-- pv_equiv track=rewrite | github.com/pypi-data/pypi-mirror-68 | packages/thermosteam/thermosteam-0.17.2.tar.gz/thermosteam-0.17.2/thermosteam/properties/elements.py | atoms_to_Hill
-- ===== SOURCE A (Python) =====
-- def atoms_to_Hill(atoms):
--     r'''
--     Determine the Hill formula of a compound as in [4]_, given a dictionary of its
--     atoms and their counts, in the format {symbol: count}.
--
--     Parameters
--     ----------
--     atoms : dict
--         dictionary of counts of individual atoms, indexed by symbol with
--         proper capitalization, [-]
--
--     Returns
--     -------
--     Hill_formula : str
--         Hill formula, [-]
--
--     Notes
--     -----
--     The Hill system is as follows:
--
--     If the chemical has 'C' in it, this is listed first, and then if it has
--     'H' in it as well as 'C', then that goes next. All elements are sorted
--     alphabetically afterwards, including 'H' if 'C' is not present.
--     All elements are followed by their count, unless it is 1.
--
--     Examples
--     --------
--     >>> atoms_to_Hill({'H': 5, 'C': 2, 'Br': 1})
--     'C2H5Br'
--
--     '''
--     def str_ele_count(ele):
--         if atoms[ele] == 1:
--             count = ''
--         else:
--             count = str(atoms[ele])
--         return count
--     atoms = atoms.copy()
--     s = ''
--     if 'C' in atoms.keys():
--         s += 'C' + str_ele_count('C')
--         del atoms['C']
--         if 'H' in atoms.keys():
--             s += 'H' + str_ele_count('H')
--             del atoms['H']
--         for ele in sorted(atoms.keys()):
--             s += ele + str_ele_count(ele)
--     else:
--         for ele in sorted(atoms.keys()):
--             s += ele + str_ele_count(ele)
--     return s
-- ===== SOURCE B (Python) =====
-- def atoms_to_Hill(atoms):
--     has_C = 'C' in atoms
--     def key(e):
--         if e == 'C':
--             return (0, '')
--         if e == 'H' and has_C:
--             return (1, '')
--         return (2, e)
--     return ''.join(e + ('' if atoms[e] == 1 else str(atoms[e]))
--                    for e in sorted(atoms, key=key))
-- ===== Notes on version B (the rewrite author's own statement) =====
-- stated objective: simpler
-- what changed: Replaces the C/H special-case branching, the dict copy with dels and the two duplicated loops by a single keyed sort (rank C first, then H when C is present, then alphabetical) plus one join pass.
import Mathlib
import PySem

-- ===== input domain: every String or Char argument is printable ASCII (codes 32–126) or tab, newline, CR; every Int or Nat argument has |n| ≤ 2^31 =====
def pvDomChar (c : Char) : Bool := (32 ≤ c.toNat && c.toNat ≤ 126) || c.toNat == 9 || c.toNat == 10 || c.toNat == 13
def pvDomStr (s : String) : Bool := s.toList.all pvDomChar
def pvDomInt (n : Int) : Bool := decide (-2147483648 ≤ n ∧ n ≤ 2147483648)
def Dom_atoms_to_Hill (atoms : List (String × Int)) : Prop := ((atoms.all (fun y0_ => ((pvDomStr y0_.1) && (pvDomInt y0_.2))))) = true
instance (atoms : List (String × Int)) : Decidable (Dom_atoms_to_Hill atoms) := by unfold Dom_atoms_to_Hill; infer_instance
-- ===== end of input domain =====

-- B replaces A's C/H special-case branches, dict copy/dels and duplicated loops by one
-- keyed sort plus a single join pass (objective: simpler); same return value everywhere.

-- ===== PORT A =====
-- str_ele_count(ele) of A, reading the dict as it stands at call time (ele is always a present key)
def hillCntA (d : PySem.Dict String Int) (ele : String) : String :=
  if d.getD ele 0 = 1 then "" else PySem.Int.toStr (d.getD ele 0)

-- "for ele in sorted(atoms.keys()): s += ele + str_ele_count(ele)"
def hillLoopA (d : PySem.Dict String Int) (s : String) : String :=
  (PySem.List.sorted d.keys (fun x => x)).foldl (fun s ele => s ++ (ele ++ hillCntA d ele)) s

def atoms_to_Hill (atoms : List (String × Int)) : String :=
  let d0 := PySem.Dict.ofList atoms          -- the dict argument; A mutates only its copy
  if d0.contains "C" then
    let s := "" ++ ("C" ++ hillCntA d0 "C")
    let d1 := d0.erase "C"                   -- del atoms['C']
    if d1.contains "H" then
      let s := s ++ ("H" ++ hillCntA d1 "H")
      let d2 := d1.erase "H"                 -- del atoms['H']
      hillLoopA d2 s
    else
      hillLoopA d1 s
  else
    hillLoopA d0 ""

-- ===== PORT B =====
-- key(e) = (0,'') if e=='C' else (1,'') if e=='H' and has_C else (2,e), split into its two tuple components
def hillRank (hasC : Bool) (e : String) : Int :=
  if e = "C" then 0 else if e = "H" ∧ hasC = true then 1 else 2

def hillKey2 (hasC : Bool) (e : String) : String :=
  if e = "C" then "" else if e = "H" ∧ hasC = true then "" else e

def atoms_to_Hill_alt (atoms : List (String × Int)) : String :=
  let d := PySem.Dict.ofList atoms
  let hasC := d.contains "C"
  PySem.Str.join ""
    ((PySem.List.sorted2 d.keys (hillRank hasC) (hillKey2 hasC)).map
      (fun e => e ++ (if d.getD e 0 = 1 then "" else PySem.Int.toStr (d.getD e 0))))

-- ===== PRECONDITION & SPEC =====
def Spec_atoms_to_Hill (atoms : List (String × Int)) (out : String) : Prop := out = atoms_to_Hill_alt atoms
instance (atoms : List (String × Int)) (out : String) : Decidable (Spec_atoms_to_Hill atoms out) := by unfold Spec_atoms_to_Hill; infer_instance

-- ===== CLAIM (what is proved, stated in full; the proofs are below) =====
def Claim_equal_atoms_to_Hill : Prop := ∀ (atoms : List (String × Int)), Dom_atoms_to_Hill atoms → Spec_atoms_to_Hill atoms (atoms_to_Hill atoms)

-- ===== LEMMAS AND PROOFS =====

-- ''.join splits off its head
theorem join_empty_cons (x : String) (t : List String) :
    PySem.Str.join "" (x :: t) = x ++ PySem.Str.join "" t := by
  cases t with
  | nil => simp [PySem.Str.join, PySem.Chars.join, List.intercalate]
  | cons y u => simp [PySem.Str.join, PySem.Chars.join, List.intercalate, String.ofList_append]

-- A's string-accumulating loop is init ++ ''.join of the pieces
theorem foldl_append_join (L : List String) (f : String → String) (s : String) :
    L.foldl (fun s e => s ++ f e) s = s ++ PySem.Str.join "" (L.map f) := by
  induction L generalizing s with
  | nil => simp [PySem.Str.join, PySem.Chars.join, List.intercalate]
  | cons x t ih => simp [List.foldl, ih, join_empty_cons, String.append_assoc]

theorem keys_erase (d : PySem.Dict String Int) (k : String) :
    (d.erase k).keys = d.keys.filter (fun x => x != k) := by
  simp only [PySem.Dict.erase, PySem.Dict.keys, List.filter_map]
  rfl

theorem getD_erase_of_ne (d : PySem.Dict String Int) {e k : String} (h : e ≠ k) (v : Int) :
    (d.erase k).getD e v = d.getD e v := by
  obtain ⟨items⟩ := d
  simp only [PySem.Dict.getD, PySem.Dict.get?, PySem.Dict.erase]
  induction items with
  | nil => rfl
  | cons p t ih =>
    rw [List.filter_cons]
    by_cases hp : p.1 = e
    · have hb : (!p.1 == k) = true := by simp [hp, h]
      rw [hb, if_pos rfl, List.find?_cons_of_pos, List.find?_cons_of_pos] <;> simp [hp]
    · rw [List.find?_cons_of_neg (by simp [hp])]
      split
      · rw [List.find?_cons_of_neg (by simp [hp])]; exact ih
      · exact ih

theorem contains_erase_of_ne (d : PySem.Dict String Int) {e k : String} (h : e ≠ k) :
    (d.erase k).contains e = d.contains e := by
  obtain ⟨items⟩ := d
  simp only [PySem.Dict.contains, PySem.Dict.erase]
  induction items with
  | nil => rfl
  | cons p t ih =>
    rw [List.filter_cons]
    by_cases hp : p.1 = e
    · have hb : (!p.1 == k) = true := by simp [hp, h]
      rw [hb, if_pos rfl]
      simp [hp]
    · split
      · simp only [List.any_cons, ih]
      · simp only [List.any_cons, ih]
        simp [hp]

-- sorted2 is sorted under the lexicographic pair key
theorem sorted2_eq_sorted_toLex (xs : List String) (k1 : String → Int) (k2 : String → String) :
    PySem.List.sorted2 xs k1 k2 = PySem.List.sorted xs (fun x => toLex (k1 x, k2 x)) := by
  rw [PySem.List.sorted_eq_foldl_insertBy]
  unfold PySem.List.sorted2
  simp only [if_neg (by decide : ¬ (false = true))]
  congr 1
  funext acc a
  congr 1
  funext p q
  rcases lt_trichotomy (k1 p) (k1 q) with h | h | h
  · simp [Prod.Lex.toLex_lt_toLex, h, not_lt.mpr (le_of_lt h)]
  · simp [Prod.Lex.toLex_lt_toLex, h]
  · simp [Prod.Lex.toLex_lt_toLex, h, not_lt.mpr (le_of_lt h), ne_of_gt h]

-- sorted of a duplicate-free list is strictly increasing
theorem sorted_id_pairwise_lt (K : List String) (hnd : K.Nodup) :
    (PySem.List.sorted K (fun x => x)).Pairwise (· < ·) := by
  have h1 := PySem.List.sorted_pairwise K (fun x => x)
  have h2 : (PySem.List.sorted K (fun x => x)).Nodup :=
    (PySem.List.sorted_perm K (fun x => x) false).symm.nodup hnd
  exact (h1.and h2).imp (fun h => lt_of_le_of_ne h.1 h.2)

-- when 'C' is absent B's keyed sort is the plain alphabetical sort
theorem order_noC (K : List String) (hnd : K.Nodup) (hC : "C" ∉ K) :
    PySem.List.sorted2 K (hillRank false) (hillKey2 false) = PySem.List.sorted K (fun x => x) := by
  rw [sorted2_eq_sorted_toLex]
  apply PySem.List.sorted_eq_of_perm_of_pairwise_lt
  · exact PySem.List.sorted_perm K (fun x => x) false
  · apply (sorted_id_pairwise_lt K hnd).imp_of_mem
    intro a b ha hb hab
    have ha' : a ≠ "C" := fun h => hC (h ▸ ((PySem.List.mem_sorted _ _ _ _).mp ha))
    have hb' : b ≠ "C" := fun h => hC (h ▸ ((PySem.List.mem_sorted _ _ _ _).mp hb))
    simp [hillRank, hillKey2, ha', hb', Prod.Lex.toLex_lt_toLex, hab]

theorem mem_rst {K : List String} {b : String}
    (hb : b ∈ PySem.List.sorted ((K.filter (fun x => x != "C")).filter (fun x => x != "H")) (fun x => x)) :
    b ∈ K ∧ b ≠ "C" ∧ b ≠ "H" := by
  have h := (PySem.List.mem_sorted _ _ _ _).mp hb
  simp only [List.mem_filter, bne_iff_ne, ne_eq] at h
  exact ⟨h.1.1, h.1.2, h.2⟩

theorem filter_H_of_not_mem {K : List String} (hH : "H" ∉ K) :
    (K.filter (fun x => x != "C")).filter (fun x => x != "H") = K.filter (fun x => x != "C") := by
  apply List.filter_eq_self.mpr
  intro b hb
  have hbK : b ∈ K := (List.mem_filter.mp hb).1
  simp only [bne_iff_ne, ne_eq]
  intro hbe; exact hH (hbe ▸ hbK)

-- when 'C' is present B's keyed sort is C, then H if present, then the rest alphabetically
theorem order_C (K : List String) (hnd : K.Nodup) (hC : "C" ∈ K) :
    PySem.List.sorted2 K (hillRank true) (hillKey2 true) =
      "C" :: ((if "H" ∈ K then ["H"] else []) ++
        PySem.List.sorted ((K.filter (fun x => x != "C")).filter (fun x => x != "H")) (fun x => x)) := by
  have hF1 : K.erase "C" = K.filter (fun x => x != "C") := hnd.erase_eq_filter "C"
  have hndF1 : (K.filter (fun x => x != "C")).Nodup := hnd.filter _
  have hndF2 : ((K.filter (fun x => x != "C")).filter (fun x => x != "H")).Nodup := hndF1.filter _
  rw [sorted2_eq_sorted_toLex]
  apply PySem.List.sorted_eq_of_perm_of_pairwise_lt
  · -- permutation
    by_cases hH : "H" ∈ K
    · have hHF1 : "H" ∈ (K.filter (fun x => x != "C")) := by simp [List.mem_filter, hH]
      have hF2 : (K.filter (fun x => x != "C")).erase "H" = (K.filter (fun x => x != "C")).filter (fun x => x != "H") :=
        hndF1.erase_eq_filter "H"
      rw [if_pos hH, ← hF2, ← hF1]
      rw [← hF1] at hHF1
      simp only [List.cons_append]
      refine (List.Perm.cons _ (List.Perm.cons _ (PySem.List.sorted_perm _ _ false))).trans ?_
      exact ((List.perm_cons_erase hC).trans (List.Perm.cons _ (List.perm_cons_erase hHF1))).symm
    · rw [if_neg hH, filter_H_of_not_mem hH, ← hF1]
      simp only [List.nil_append]
      exact (List.Perm.cons _ (PySem.List.sorted_perm _ _ false)).trans (List.perm_cons_erase hC).symm
  · -- pairwise strictly increasing keys
    rw [List.pairwise_cons]
    constructor
    · intro b hb
      rcases List.mem_append.mp hb with h | h
      · have hbH : b = "H" := by
          rcases Decidable.em ("H" ∈ K) with hH | hH
          · rw [if_pos hH] at h; simpa using h
          · rw [if_neg hH] at h; simp at h
        subst hbH
        simp [hillRank, hillKey2, Prod.Lex.toLex_lt_toLex]
      · obtain ⟨hbK, hbC, hbH⟩ := mem_rst h
        simp [hillRank, hillKey2, hbC, hbH, Prod.Lex.toLex_lt_toLex]
    · apply List.pairwise_append.mpr
      refine ⟨?_, ?_, ?_⟩
      · rcases Decidable.em ("H" ∈ K) with hH | hH
        · rw [if_pos hH]; simp
        · rw [if_neg hH]; simp
      · apply (sorted_id_pairwise_lt _ hndF2).imp_of_mem
        intro a b ha hb hab
        obtain ⟨_, haC, haH⟩ := mem_rst ha
        obtain ⟨_, hbC, hbH⟩ := mem_rst hb
        simp [hillRank, hillKey2, haC, haH, hbC, hbH, Prod.Lex.toLex_lt_toLex, hab]
      · intro a ha b hb
        have haH : a = "H" := by
          rcases Decidable.em ("H" ∈ K) with hH | hH
          · rw [if_pos hH] at ha; simpa using ha
          · rw [if_neg hH] at ha; simp at ha
        subst haH
        obtain ⟨_, hbC, hbH⟩ := mem_rst hb
        simp [hillRank, hillKey2, hbC, hbH, Prod.Lex.toLex_lt_toLex]

theorem atoms_to_Hill_eq_alt (atoms : List (String × Int)) :
    atoms_to_Hill atoms = atoms_to_Hill_alt atoms := by
  unfold atoms_to_Hill atoms_to_Hill_alt
  set d := PySem.Dict.ofList atoms with hd
  have hnd : d.keys.Nodup := PySem.Dict.nodup_keys_ofList atoms
  by_cases hCb : d.contains "C" = true
  · have hC : "C" ∈ d.keys := (PySem.Dict.contains_iff_mem_keys d "C").mp hCb
    simp only [hCb, if_true, order_C d.keys hnd hC]
    have hHC : ("H" : String) ≠ "C" := by decide
    rw [contains_erase_of_ne d hHC]
    by_cases hHb : d.contains "H" = true
    · have hH : "H" ∈ d.keys := (PySem.Dict.contains_iff_mem_keys d "H").mp hHb
      simp only [hHb, if_true, if_pos hH]
      rw [hillLoopA, foldl_append_join, keys_erase, keys_erase]
      simp only [List.cons_append, List.map_cons, join_empty_cons]
      have hmap : (PySem.List.sorted ((d.keys.filter (fun x => x != "C")).filter (fun x => x != "H")) (fun x => x)).map
            (fun ele => ele ++ hillCntA ((d.erase "C").erase "H") ele)
          = (PySem.List.sorted ((d.keys.filter (fun x => x != "C")).filter (fun x => x != "H")) (fun x => x)).map
            (fun e => e ++ (if d.getD e 0 = 1 then "" else PySem.Int.toStr (d.getD e 0))) := by
        apply List.map_eq_map_iff.mpr
        intro a ha
        obtain ⟨_, haC, haH⟩ := mem_rst ha
        rw [hillCntA, getD_erase_of_ne _ haH, getD_erase_of_ne _ haC]
      rw [hmap, hillCntA, hillCntA, getD_erase_of_ne d hHC]
      simp [String.append_assoc, String.empty_append]
    · have hH : "H" ∉ d.keys := fun h => hHb ((PySem.Dict.contains_iff_mem_keys d "H").mpr h)
      simp only [hHb, if_false, if_neg hH, Bool.false_eq_true]
      rw [hillLoopA, foldl_append_join, keys_erase, filter_H_of_not_mem hH]
      simp only [List.nil_append, List.map_cons, join_empty_cons]
      have hmap : (PySem.List.sorted (d.keys.filter (fun x => x != "C")) (fun x => x)).map
            (fun ele => ele ++ hillCntA (d.erase "C") ele)
          = (PySem.List.sorted (d.keys.filter (fun x => x != "C")) (fun x => x)).map
            (fun e => e ++ (if d.getD e 0 = 1 then "" else PySem.Int.toStr (d.getD e 0))) := by
        apply List.map_eq_map_iff.mpr
        intro a ha
        have h' := (PySem.List.mem_sorted _ _ _ _).mp ha
        have haC : a ≠ "C" := by simpa using (List.mem_filter.mp h').2
        rw [hillCntA, getD_erase_of_ne _ haC]
      rw [hmap, hillCntA]
      simp [String.append_assoc, String.empty_append]
  · have hC : "C" ∉ d.keys := fun h => hCb ((PySem.Dict.contains_iff_mem_keys d "C").mpr h)
    simp only [hCb, if_false, Bool.false_eq_true]
    rw [order_noC d.keys hnd hC, hillLoopA, foldl_append_join, String.empty_append]
    rfl

-- ===== VERDICT (by name: the statement is the Claim_ definition above) =====
theorem atoms_to_Hill_spec : Claim_equal_atoms_to_Hill := by
  intro atoms _
  unfold Spec_atoms_to_Hill
  exact atoms_to_Hill_eq_alt atoms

## Requirement
For this exercise, output exactly the lines above from the line with "hillLoopA d2 s" to the line with "def atoms_to_Hill_alt (atoms", counting both, and leave out the rest.

## Result of the exercise
      hillLoopA d2 s
    else
      hillLoopA d1 s
  else
    hillLoopA d0 ""

-- ===== PORT B =====
-- key(e) = (0,'') if e=='C' else (1,'') if e=='H' and has_C else (2,e), split into its two tuple components
def hillRank (hasC : Bool) (e : String) : Int :=
  if e = "C" then 0 else if e = "H" ∧ hasC = true then 1 else 2

def hillKey2 (hasC : Bool) (e : String) : String :=
  if e = "C" then "" else if e = "H" ∧ hasC = true then "" else e

def atoms_to_Hill_alt (atoms : List (String × Int)) : String :=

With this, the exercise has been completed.